One of the articles I read about gcobol mentioned that there was a textbook repository containing lots of small COBOL programs, and that gcobol was already extremely proficient at correctly compiling these programs. Seems like as good a place as any to begin our COBOL journey. There is also a COBOL85 test suite that the gcobol team is working on fully passing. That would be good for us to test as well, even if we get lots of errors now. We can see the progression of the compiler as more and more of the test suite compiles successfully.
Taking a look at the programs in the textbook repository, it looks like COBOL is one of those SHOUTING LANGUAGES, or a language that uses keywords that are in all capital letters. You shouldn't take that SHOUTING LANGUAGES thing too seriously, it's just a bit of humor.
I think I might need to go out and buy that textbook. Some of this COBOL code makes sense to me, such as the divvying up of the different sections. But some of the semantics of the language, particularly the data, is lost on me.
Keep in mind that gcobol is still alpha software, so you have to be willing to work with the limitations. I noticed that gcobol does not automatically figure out how to add a main
symbol so even though COBOL programs may be valid, gcobol won't be able to successfully link programs. I discovered that changing the PROGRAM-ID
of the program to main
will get things working. You can see a picture of this here.
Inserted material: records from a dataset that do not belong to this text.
-- pv_equiv track=rewrite | github.com/xxxyyy2020/boundary-master | bert_eca/metrics/eca_metrics.py | get_clause_label
-- ===== SOURCE A (Python) =====
-- def get_clause_label(pre_l, tru_l, data_len, exam_label):
--     """
--     对每一个文本获取子句级别的标签
--     """
--     pre = [0] * len(data_len)
--     tru = [0] * len(data_len)
--     predic_clause_len = len(pre_l)
--     tru_clause_len = len(exam_label)
--
--     if tru_clause_len > predic_clause_len:
--         pad_len = tru_clause_len - predic_clause_len
--         for i in range(pad_len):
--             pre_l.append(0)
--         tru_l = exam_label
--
--     tag = 0
--     for i in range(len(data_len)):
--         prec = pre_l[tag: tag + int(data_len[i])]
--         truc = tru_l[tag: tag + int(data_len[i])]
--         if sum(prec) > 0:
--             pre[i] = 1
--         if sum(truc) > 0:
--             tru[i] = 1
--         tag += int(data_len[i])
--
--     return pre, tru
-- ===== SOURCE B (Python) =====
-- def _prefix(xs):
--     # cumulative sums: out[k] == sum(xs[:k])
--     out = [0]
--     s = 0
--     for x in xs:
--         s += x
--         out.append(s)
--     return out
--
--
-- def get_clause_label(pre_l, tru_l, data_len, exam_label):
--     """Per-clause binary labels: each clause's token span is the slice
--     [tag : tag + len] of the label sequence, and a clause is positive iff
--     its span sums to a positive value.  Span sums are O(1) range queries
--     on prefix-sum tables; slice.indices() normalizes the span bounds."""
--     if len(exam_label) > len(pre_l):
--         pre_l.extend([0] * (len(exam_label) - len(pre_l)))
--         tru_l = exam_label
--     pp = _prefix(pre_l)
--     tt = _prefix(tru_l)
--     pre, tru, tag = [], [], 0
--     for d in data_len:
--         d = int(d)
--         pa, pb, _ = slice(tag, tag + d).indices(len(pre_l))
--         ta, tb, _ = slice(tag, tag + d).indices(len(tru_l))
--         pre.append(1 if pa < pb and pp[pb] - pp[pa] > 0 else 0)
--         tru.append(1 if ta < tb and tt[tb] - tt[ta] > 0 else 0)
--         tag += d
--     return pre, tru
-- ===== Notes on version B (the rewrite author's own statement) =====
-- stated objective: alternative
-- what changed: Replaced A's per-clause slice-and-sum scans over the token lists (with writes into preallocated zero lists) by two prefix-sum tables built once, each clause decided by an O(1) range query whose bounds are normalized with slice.indices(), appending results in one pass.
import Mathlib
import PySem

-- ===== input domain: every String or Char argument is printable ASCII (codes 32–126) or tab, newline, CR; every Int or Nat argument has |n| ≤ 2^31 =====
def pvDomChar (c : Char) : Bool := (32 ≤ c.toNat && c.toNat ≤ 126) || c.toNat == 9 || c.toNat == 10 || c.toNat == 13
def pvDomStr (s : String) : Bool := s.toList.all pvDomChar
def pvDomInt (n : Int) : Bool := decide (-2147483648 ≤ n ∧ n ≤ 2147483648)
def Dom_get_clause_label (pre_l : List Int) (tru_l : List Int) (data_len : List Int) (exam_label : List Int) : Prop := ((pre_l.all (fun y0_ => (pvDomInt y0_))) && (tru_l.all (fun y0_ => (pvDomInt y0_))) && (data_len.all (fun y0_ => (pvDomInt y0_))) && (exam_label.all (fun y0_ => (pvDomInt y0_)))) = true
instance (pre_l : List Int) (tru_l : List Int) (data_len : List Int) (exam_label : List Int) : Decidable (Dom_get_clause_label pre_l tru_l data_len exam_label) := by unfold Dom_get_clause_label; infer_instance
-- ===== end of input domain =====

-- B replaces A's per-clause slice-and-sum scans by two prefix-sum tables with O(1) range queries per clause.
-- The equivalence proved is about the return value; both A and B extend pre_l in place in the same way.

-- ===== PORT A =====
def get_clause_label (pre_l : List Int) (tru_l : List Int) (data_len : List Int) (exam_label : List Int) : List Int × List Int :=
  let pre := List.replicate data_len.length (0 : Int)
  let tru := List.replicate data_len.length (0 : Int)
  let predic_clause_len := pre_l.length
  let tru_clause_len := exam_label.length
  -- if tru_clause_len > predic_clause_len: for i in range(pad_len): pre_l.append(0);  tru_l = exam_label
  let pre_l2 := if tru_clause_len > predic_clause_len then
      (List.range (tru_clause_len - predic_clause_len)).foldl (fun acc _ => acc ++ [(0 : Int)]) pre_l
    else pre_l
  let tru_l2 := if tru_clause_len > predic_clause_len then exam_label else tru_l
  let r := (List.range data_len.length).foldl
    (fun (s : List Int × List Int × Int) i =>
      let d := PySem.List.pyGetD data_len (Int.ofNat i) 0
      let prec := PySem.List.slice pre_l2 (some s.2.2) (some (s.2.2 + d))
      let truc := PySem.List.slice tru_l2 (some s.2.2) (some (s.2.2 + d))
      let p := if prec.sum > 0 then s.1.set i 1 else s.1
      let t := if truc.sum > 0 then s.2.1.set i 1 else s.2.1
      (p, t, s.2.2 + d))
    (pre, tru, (0 : Int))
  (r.1, r.2.1)

-- ===== PORT B =====
-- _prefix: cumulative sums, out[k] == sum(xs[:k])
def pvPrefix (s : Int) : List Int → List Int
  | [] => [s]
  | x :: xs => s :: pvPrefix (s + x) xs

-- Source B's loop; Python's slice(a,b).indices(n) bound normalization is PySem.List.clampIdx n
def pvBLoop (pp tt : List Int) (np nt : Nat) (tag : Int) : List Int → List Int × List Int
  | [] => ([], [])
  | d :: ds =>
    let pa := PySem.List.clampIdx np tag
    let pb := PySem.List.clampIdx np (tag + d)
    let ta := PySem.List.clampIdx nt tag
    let tb := PySem.List.clampIdx nt (tag + d)
    let p : Int := if pa < pb ∧ pp.getD pb 0 - pp.getD pa 0 > 0 then 1 else 0
    let t : Int := if ta < tb ∧ tt.getD tb 0 - tt.getD ta 0 > 0 then 1 else 0
    let r := pvBLoop pp tt np nt (tag + d) ds
    (p :: r.1, t :: r.2)

def get_clause_label_alt (pre_l : List Int) (tru_l : List Int) (data_len : List Int) (exam_label : List Int) : List Int × List Int :=
  let pre_l2 := if exam_label.length > pre_l.length then
      pre_l ++ List.replicate (exam_label.length - pre_l.length) (0 : Int)
    else pre_l
  let tru_l2 := if exam_label.length > pre_l.length then exam_label else tru_l
  let pp := pvPrefix 0 pre_l2
  let tt := pvPrefix 0 tru_l2
  pvBLoop pp tt pre_l2.length tru_l2.length 0 data_len

-- ===== PRECONDITION & SPEC =====
def Spec_get_clause_label (pre_l : List Int) (tru_l : List Int) (data_len : List Int) (exam_label : List Int) (out : List Int × List Int) : Prop := out = get_clause_label_alt pre_l tru_l data_len exam_label
instance (pre_l : List Int) (tru_l : List Int) (data_len : List Int) (exam_label : List Int) (out : List Int × List Int) : Decidable (Spec_get_clause_label pre_l tru_l data_len exam_label out) := by unfold Spec_get_clause_label; infer_instance

-- ===== CLAIM (what is proved, stated in full; the proofs are below) =====
def Claim_equal_get_clause_label : Prop := ∀ (pre_l : List Int) (tru_l : List Int) (data_len : List Int) (exam_label : List Int), Dom_get_clause_label pre_l tru_l data_len exam_label → Spec_get_clause_label pre_l tru_l data_len exam_label (get_clause_label pre_l tru_l data_len exam_label)

-- ===== LEMMAS AND PROOFS =====

-- the prefix table reads back partial sums
theorem pvPrefix_getD (xs : List Int) : ∀ (s : Int) (k : Nat), k ≤ xs.length →
    (pvPrefix s xs).getD k 0 = s + (xs.take k).sum := by
  induction xs with
  | nil =>
    intro s k hk
    have h0 : k = 0 := by simpa using hk
    subst h0
    simp [pvPrefix]
  | cons x xs ih =>
    intro s k hk
    cases k with
    | zero => simp [pvPrefix]
    | succ k =>
      simp only [pvPrefix, List.getD_cons_succ, List.take_succ_cons, List.sum_cons]
      rw [ih (s + x) k (by simpa using hk)]; ring

-- sum of a Python slice via truncated prefix sums
theorem slice_sum_eq (xs : List Int) (a b : Int)
    (h : PySem.List.clampIdx xs.length a ≤ PySem.List.clampIdx xs.length b) :
    (PySem.List.slice xs (some a) (some b)).sum =
      (xs.take (PySem.List.clampIdx xs.length b)).sum - (xs.take (PySem.List.clampIdx xs.length a)).sum := by
  unfold PySem.List.slice
  set lo := PySem.List.clampIdx xs.length a
  set hi := PySem.List.clampIdx xs.length b
  have h1 : List.take (hi - lo) (List.drop lo xs) = List.drop lo (List.take hi xs) := (List.drop_take ..).symm
  rw [h1]
  have h2 : (List.take lo (List.take hi xs)).sum + (List.drop lo (List.take hi xs)).sum = (List.take hi xs).sum :=
    List.sum_take_add_sum_drop _ _
  rw [List.take_take, Nat.min_eq_left h] at h2
  omega

-- the per-clause bit A computes equals the prefix-table test B computes
theorem bit_eq (xs : List Int) (tag d : Int) :
    ((PySem.List.slice xs (some tag) (some (tag + d))).sum > 0) ↔
      (PySem.List.clampIdx xs.length tag < PySem.List.clampIdx xs.length (tag + d) ∧
       (pvPrefix 0 xs).getD (PySem.List.clampIdx xs.length (tag + d)) 0 -
         (pvPrefix 0 xs).getD (PySem.List.clampIdx xs.length tag) 0 > 0) := by
  set n := xs.length with hn
  set lo := PySem.List.clampIdx n tag with hlo
  set hi := PySem.List.clampIdx n (tag + d) with hhi
  have hlon : lo ≤ n := PySem.List.clampIdx_le _ _
  have hhin : hi ≤ n := PySem.List.clampIdx_le _ _
  rw [pvPrefix_getD xs 0 hi hhin, pvPrefix_getD xs 0 lo hlon]
  by_cases hc : lo < hi
  · rw [slice_sum_eq xs tag (tag + d) (le_of_lt hc), ← hn, ← hhi, ← hlo]
    simp only [hc, true_and, zero_add]
  · have hempty : PySem.List.slice xs (some tag) (some (tag + d)) = [] := by
      unfold PySem.List.slice
      show List.take (PySem.List.clampIdx n (tag + d) - PySem.List.clampIdx n tag) (List.drop (PySem.List.clampIdx n tag) xs) = []
      rw [← hhi, ← hlo]
      have h0 : hi - lo = 0 := by omega
      simp [h0]
    rw [hempty]
    simp only [List.sum_nil, zero_add]
    constructor
    · intro h; exact absurd h (by omega)
    · rintro ⟨h1, h2⟩; exact absurd h1 hc

-- setting position j (= accumulated length) in "done ++ zeros" is appending one bit
theorem set_bit (L : List Int) (j k : Nat) (hL : L.length = j) (c : Prop) [Decidable c] :
    (if c then (L ++ List.replicate (k+1) (0:Int)).set j 1 else (L ++ List.replicate (k+1) (0:Int)))
      = (L ++ [if c then (1:Int) else 0]) ++ List.replicate k 0 := by
  subst hL
  split_ifs with h
  · rw [List.set_append]; simp [List.replicate_succ]
  · simp [List.replicate_succ]

-- main loop correspondence: A's fold over range' with in-place sets = B's structural recursion
theorem loop_eq (pre_l2 tru_l2 data_len : List Int) : ∀ (k j : Nat) (P T : List Int) (tag : Int),
    P.length = j → T.length = j → j + k = data_len.length →
    ((List.range' j k).foldl
      (fun (s : List Int × List Int × Int) i =>
        let d := PySem.List.pyGetD data_len (Int.ofNat i) 0
        let prec := PySem.List.slice pre_l2 (some s.2.2) (some (s.2.2 + d))
        let truc := PySem.List.slice tru_l2 (some s.2.2) (some (s.2.2 + d))
        let p := if prec.sum > 0 then s.1.set i 1 else s.1
        let t := if truc.sum > 0 then s.2.1.set i 1 else s.2.1
        (p, t, s.2.2 + d))
      (P ++ List.replicate k 0, T ++ List.replicate k 0, tag)).1
      = P ++ (pvBLoop (pvPrefix 0 pre_l2) (pvPrefix 0 tru_l2) pre_l2.length tru_l2.length tag (data_len.drop j)).1
    ∧ ((List.range' j k).foldl
      (fun (s : List Int × List Int × Int) i =>
        let d := PySem.List.pyGetD data_len (Int.ofNat i) 0
        let prec := PySem.List.slice pre_l2 (some s.2.2) (some (s.2.2 + d))
        let truc := PySem.List.slice tru_l2 (some s.2.2) (some (s.2.2 + d))
        let p := if prec.sum > 0 then s.1.set i 1 else s.1
        let t := if truc.sum > 0 then s.2.1.set i 1 else s.2.1
        (p, t, s.2.2 + d))
      (P ++ List.replicate k 0, T ++ List.replicate k 0, tag)).2.1
      = T ++ (pvBLoop (pvPrefix 0 pre_l2) (pvPrefix 0 tru_l2) pre_l2.length tru_l2.length tag (data_len.drop j)).2 := by
  intro k
  induction k with
  | zero =>
    intro j P T tag hP hT hk
    have hdrop : data_len.drop j = [] := List.drop_of_length_le (by omega)
    simp [hdrop, pvBLoop]
  | succ k ih =>
    intro j P T tag hP hT hk
    have hj : j < data_len.length := by omega
    rw [List.range'_succ, List.foldl_cons]
    have hd : PySem.List.pyGetD data_len (Int.ofNat j) 0 = data_len[j] := by
      have := List.getD_eq_getElem data_len 0 hj
      simp only [Int.ofNat_eq_natCast, PySem.List.pyGetD_natCast]
      exact this
    dsimp only
    rw [hd, set_bit P j k hP, set_bit T j k hT]
    rw [List.drop_eq_getElem_cons hj]
    have hrec := ih (j+1) (P ++ [if (PySem.List.slice pre_l2 (some tag) (some (tag + data_len[j]))).sum > 0 then (1:Int) else 0])
      (T ++ [if (PySem.List.slice tru_l2 (some tag) (some (tag + data_len[j]))).sum > 0 then (1:Int) else 0])
      (tag + data_len[j]) (by simp [hP]) (by simp [hT]) (by omega)
    rw [hrec.1, hrec.2]
    simp only [pvBLoop, bit_eq pre_l2 tag data_len[j], bit_eq tru_l2 tag data_len[j],
      List.append_assoc, List.cons_append, List.nil_append, and_self]

-- ===== VERDICT (by name: the statement is the Claim_ definition above) =====
theorem get_clause_label_spec : Claim_equal_get_clause_label := by
  unfold Claim_equal_get_clause_label Spec_get_clause_label
  intro pre_l tru_l data_len exam_label _
  unfold get_clause_label get_clause_label_alt
  have hpad : (List.range (exam_label.length - pre_l.length)).foldl (fun acc _ => acc ++ [(0 : Int)]) pre_l
      = pre_l ++ List.replicate (exam_label.length - pre_l.length) 0 := by
    rw [PySem.List.foldl_append_singleton_eq_map (fun _ => (0:Int)) (List.range (exam_label.length - pre_l.length)) pre_l]
    simp [List.map_const']
  dsimp only
  rw [hpad]
  have h := loop_eq
    (if exam_label.length > pre_l.length then pre_l ++ List.replicate (exam_label.length - pre_l.length) 0 else pre_l)
    (if exam_label.length > pre_l.length then exam_label else tru_l)
    data_len data_len.length 0 [] [] 0 rfl rfl (by omega)
  rw [List.range_eq_range']
  simp only [List.nil_append, List.drop_zero] at h
  exact Prod.ext h.1 h.2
For the interested, here is the size of the simple hello world program from the image above:
text data bss dec hex 55245 5944 3106 64295 fb27
You also need to manually link your COBOL programs with -lgcobol -lm
. At least powl
is used in libgcobol
hence why both libraries are needed. But at least for simple programs, these small tweaks—renaming the program to main
to get a main symbol and adding -lgcobol -lm
to the compiler invocation—is enough to successfully compile and link working programs.
I do intend to reach out to upstream to report the status of gcobol on OpenBSD. I understand they have other more pressing issues but if they really do intend to merge this into GCC, I want to make sure that OpenBSD can take advantage of gcobol on day one.
If you'd like your own gcobol compiler, I have posted an amd64
package ready to be installed with pkg_add(1)
on GitHub here. This package requires the devel/gas
package, which will be auto-installed for you when installing the gcobol package. I will continue to update the package from time to time.
This gcobol compiler will install into /usr/local/cobol
so please add /usr/local/cobol/bin
to your PATH
if you want to use it without typing in the full path every time.
If you need my configure scripts and package scripts because you want to bootstrap gcobol on a different architecture, feel free to reach out to me.
I spoke to gcobol upstream. Among other things, I learned that you can add a -main
flag to your compiles and gcobol will insert a main()
function that calls the function identified by PROGRAM-ID
, which works for me in all the cases I've tried. Neat!